Newman was a rare liberal who loved the label; he made it onto Nixon’s enemies list for supporting Eugene McCarthy’s anti-Vietnam run. In 1997, I called him when he began writing a bit for The Nation (where he was an investor). He ranted about right-wingers “popping out of rat holes” but also faulted the Clintons.

“Everything is about what’s winnable, not about the morality of the issues,” he told me. In politics, as in racing cars, he said: “You can do anything if you are prepared to deal with the consequences.”

I was nervous the first time I met the star, because he’d been a teenage crush — along with William F. Buckley Jr. (I loved Buckley’s sesquipedalian dexterity — a lost art in the anti-intellectual conservative set of W. and Sarah Palin.)

We met at a restaurant on the Upper East Side, where he proceeded to interview me.

Newman: “What do you know about nuclear disarmament?”

Dowd: “Ummm.”

Newman: “How can you justify The Times’s editorial position on the moratorium?”

Dowd: “Ummm.”

He was deeply uncomfortable at getting adulation for playacting, acknowledging that “there’s something very corrupting about being an actor.
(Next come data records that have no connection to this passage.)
-- pv_equiv track=rewrite | github.com/johnlspouge/Euler | project_euler/project_euler_68.py | isEverySumEqual
-- ===== SOURCE A (Python) =====
-- LINES = [ [ 0, 1, 2 ], [ 3, 2, 4 ], [ 5, 4, 6 ], [ 7, 6, 8 ], [ 9, 8, 1 ] ]
--
-- def sumLine( ns, line ):
--     s = 0
--     for i in line:
--         s += ns[ i ]
--     return s
--
-- def isEverySumEqual( ns ):
--     s = sumLine( ns, LINES[ 0 ] )
--     for i in range( 1, len( LINES ) ):
--         s0 = s
--         s = sumLine( ns, LINES[ i ] )
--         if s != s0:
--             return False
--     return True
-- ===== SOURCE B (Python) =====
-- # consecutive lines share a vertex, so two line-sums agree iff the sum of the
-- # cells they do not share agree: compare those differences instead of line-sums
-- DIFF_CELLS = [ ( [ 3, 4 ], [ 0, 1 ] ), ( [ 5, 6 ], [ 3, 2 ] ),
--                ( [ 7, 8 ], [ 5, 4 ] ), ( [ 9, 1 ], [ 7, 6 ] ) ]
--
-- def isEverySumEqual( ns ):
--     for plus, minus in DIFF_CELLS:
--         if sum( ns[ i ] for i in plus ) != sum( ns[ i ] for i in minus ):
--             return False
--     return True
-- ===== Notes on version B (the rewrite author's own statement) =====
-- stated objective: alternative
-- what changed: A sums every full line and compares each line-sum with the previous one; B never forms a line-sum: using that consecutive lines share a vertex, it checks that for each consecutive pair the two non-shared cell pairs have equal sums (the shared cell cancels), driven by a table of cell-pair differences.
import Mathlib
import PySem

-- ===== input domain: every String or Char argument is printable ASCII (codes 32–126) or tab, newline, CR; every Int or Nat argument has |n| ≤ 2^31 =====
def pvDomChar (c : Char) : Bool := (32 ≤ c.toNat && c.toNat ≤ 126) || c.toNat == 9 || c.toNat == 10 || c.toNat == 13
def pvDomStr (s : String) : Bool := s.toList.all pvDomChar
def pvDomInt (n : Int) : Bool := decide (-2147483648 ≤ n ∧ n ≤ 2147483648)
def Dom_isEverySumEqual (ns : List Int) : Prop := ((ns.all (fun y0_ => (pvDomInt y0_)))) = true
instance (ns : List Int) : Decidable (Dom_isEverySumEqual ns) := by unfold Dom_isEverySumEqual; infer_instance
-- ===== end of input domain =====

-- A compares consecutive full line-sums; B never forms a line-sum: consecutive lines share
-- a vertex, so it checks that the two non-shared cell pairs have equal sums instead
-- (objective: alternative).

-- the module constant LINES of Source A
def pvLINES : List (List Int) := [[0, 1, 2], [3, 2, 4], [5, 4, 6], [7, 6, 8], [9, 8, 1]]

-- Source A's helper sumLine; pyGetD is total (default 0) — exact on Pre_, where every read
-- that the control flow reaches is in range
def pySumLine (ns : List Int) (line : List Int) : Int :=
  line.foldl (fun s i => s + PySem.List.pyGetD ns i 0) 0

-- ===== PORT A =====
def isEverySumEqualLoopA (ns : List Int) (s : Int) : List Int → Bool
  | [] => true
  | i :: rest =>
    let s0 := s
    let s' := pySumLine ns (PySem.List.pyGetD pvLINES i [])
    if s' ≠ s0 then false else isEverySumEqualLoopA ns s' rest

def isEverySumEqual (ns : List Int) : Bool :=
  isEverySumEqualLoopA ns (pySumLine ns (PySem.List.pyGetD pvLINES 0 []))
    (PySem.List.pyRange 1 5 1)

-- ===== PORT B =====
-- Source B's module constant DIFF_CELLS
def pvDIFF_CELLS : List (List Int × List Int) :=
  [([3, 4], [0, 1]), ([5, 6], [3, 2]), ([7, 8], [5, 4]), ([9, 1], [7, 6])]

-- Source B's 'sum(ns[i] for i in cells)'; pyGetD total as above, exact on Pre_
def pyCellsSum (ns : List Int) (cells : List Int) : Int :=
  cells.foldl (fun s i => s + PySem.List.pyGetD ns i 0) 0

def isEverySumEqualLoopB (ns : List Int) : List (List Int × List Int) → Bool
  | [] => true
  | (plus, minus) :: rest =>
    if pyCellsSum ns plus ≠ pyCellsSum ns minus then false
    else isEverySumEqualLoopB ns rest

def isEverySumEqual_alt (ns : List Int) : Bool :=
  isEverySumEqualLoopB ns pvDIFF_CELLS

-- ===== PRECONDITION & SPEC =====
-- the sum of cells i, j, k, used only to state Pre_
def pvCellSum (ns : List Int) (i j k : Nat) : Int := ns.getD i 0 + ns.getD j 0 + ns.getD k 0

-- Pre_ is exactly where Python A returns (elsewhere it raises IndexError, and Python B
-- raises there identically): all 10 cells are present, or the first line-sum mismatch
-- occurs before the loop would touch a missing cell.
def Pre_isEverySumEqual (ns : List Int) : Prop :=
  10 ≤ ns.length ∨
  (5 ≤ ns.length ∧ pvCellSum ns 3 2 4 ≠ pvCellSum ns 0 1 2) ∨
  (7 ≤ ns.length ∧ pvCellSum ns 5 4 6 ≠ pvCellSum ns 3 2 4) ∨
  (9 ≤ ns.length ∧ pvCellSum ns 7 6 8 ≠ pvCellSum ns 5 4 6)
instance (ns : List Int) : Decidable (Pre_isEverySumEqual ns) := by
  unfold Pre_isEverySumEqual; infer_instance

def pvWitness_isEverySumEqual : List Int := [1, 1, 1, 1, 1, 1, 1, 1, 1, 1]

def Spec_isEverySumEqual (ns : List Int) (out : Bool) : Prop := out = isEverySumEqual_alt ns
instance (ns : List Int) (out : Bool) : Decidable (Spec_isEverySumEqual ns out) := by
  unfold Spec_isEverySumEqual; infer_instance

-- ===== CLAIM (what is proved, stated in full; the proofs are below) =====
def Claim_equal_isEverySumEqual : Prop :=
  ∀ (ns : List Int), Dom_isEverySumEqual ns → Pre_isEverySumEqual ns →
    Spec_isEverySumEqual ns (isEverySumEqual ns)

-- ===== LEMMAS AND PROOFS =====

-- core fact, with the ten cell reads abstracted: each consecutive line-sum comparison
-- agrees with the corresponding non-shared-cells comparison (the shared cell cancels)
lemma shapes_agree (a b c d e f g h i j : Int) :
    (if d + c + e ≠ a + b + c then false else
      if f + e + g ≠ d + c + e then false else
        if h + g + i ≠ f + e + g then false else
          if j + i + b ≠ h + g + i then false else true)
      = (if d + e ≠ a + b then false else
          if f + g ≠ d + c then false else
            if h + i ≠ f + e then false else
              if j + b ≠ h + g then false else true) := by
  split_ifs <;> first | rfl | omega

-- ===== VERDICT (by name: the statement is the Claim_ definition above) =====
theorem isEverySumEqual_spec : Claim_equal_isEverySumEqual := by
  intro ns _ _
  unfold Spec_isEverySumEqual isEverySumEqual isEverySumEqual_alt
  have hr : PySem.List.pyRange 1 5 1 = [1, 2, 3, 4] := by decide
  rw [hr]
  simp only [isEverySumEqualLoopA, isEverySumEqualLoopB, pvLINES, pvDIFF_CELLS,
    pySumLine, pyCellsSum,
    show PySem.List.pyGetD ([[0, 1, 2], [3, 2, 4], [5, 4, 6], [7, 6, 8], [9, 8, 1]] : List (List Int)) (0 : Int) [] = [0, 1, 2] from by decide,
    show PySem.List.pyGetD ([[0, 1, 2], [3, 2, 4], [5, 4, 6], [7, 6, 8], [9, 8, 1]] : List (List Int)) (1 : Int) [] = [3, 2, 4] from by decide,
    show PySem.List.pyGetD ([[0, 1, 2], [3, 2, 4], [5, 4, 6], [7, 6, 8], [9, 8, 1]] : List (List Int)) (2 : Int) [] = [5, 4, 6] from by decide,
    show PySem.List.pyGetD ([[0, 1, 2], [3, 2, 4], [5, 4, 6], [7, 6, 8], [9, 8, 1]] : List (List Int)) (3 : Int) [] = [7, 6, 8] from by decide,
    show PySem.List.pyGetD ([[0, 1, 2], [3, 2, 4], [5, 4, 6], [7, 6, 8], [9, 8, 1]] : List (List Int)) (4 : Int) [] = [9, 8, 1] from by decide,
    List.foldl, zero_add]
  exact shapes_agree _ _ _ _ _ _ _ _ _ _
It places a terrible premium on appearance.”

With a Butch Cassidy grin, he told me that he pictured his epitaph being: “Here lies Paul Newman, who died a failure because his eyes turned brown.”

He did not want to talk about his movies; he wanted to talk throw-weights. He liked Bach and Budweiser and playing goofy practical jokes. (Once, when we were driving, he began high-speed bumping the car in front of us, driven by his friend.) He was bored by fashion and embarrassed by women who brazenly flirted with him or asked him to take off his sunglasses to show his blue eyes.

Once, when he was handing out punch at a Westport charity event, a dowager asked him to stir her drink with his finger.

“I’d be glad to,” Newman replied, “but I just took it out of a cyanide bottle.”

He recalled how utterly flummoxed he was the time a stunning call girl approached him on Fifth Avenue and offered to dispense with her fee.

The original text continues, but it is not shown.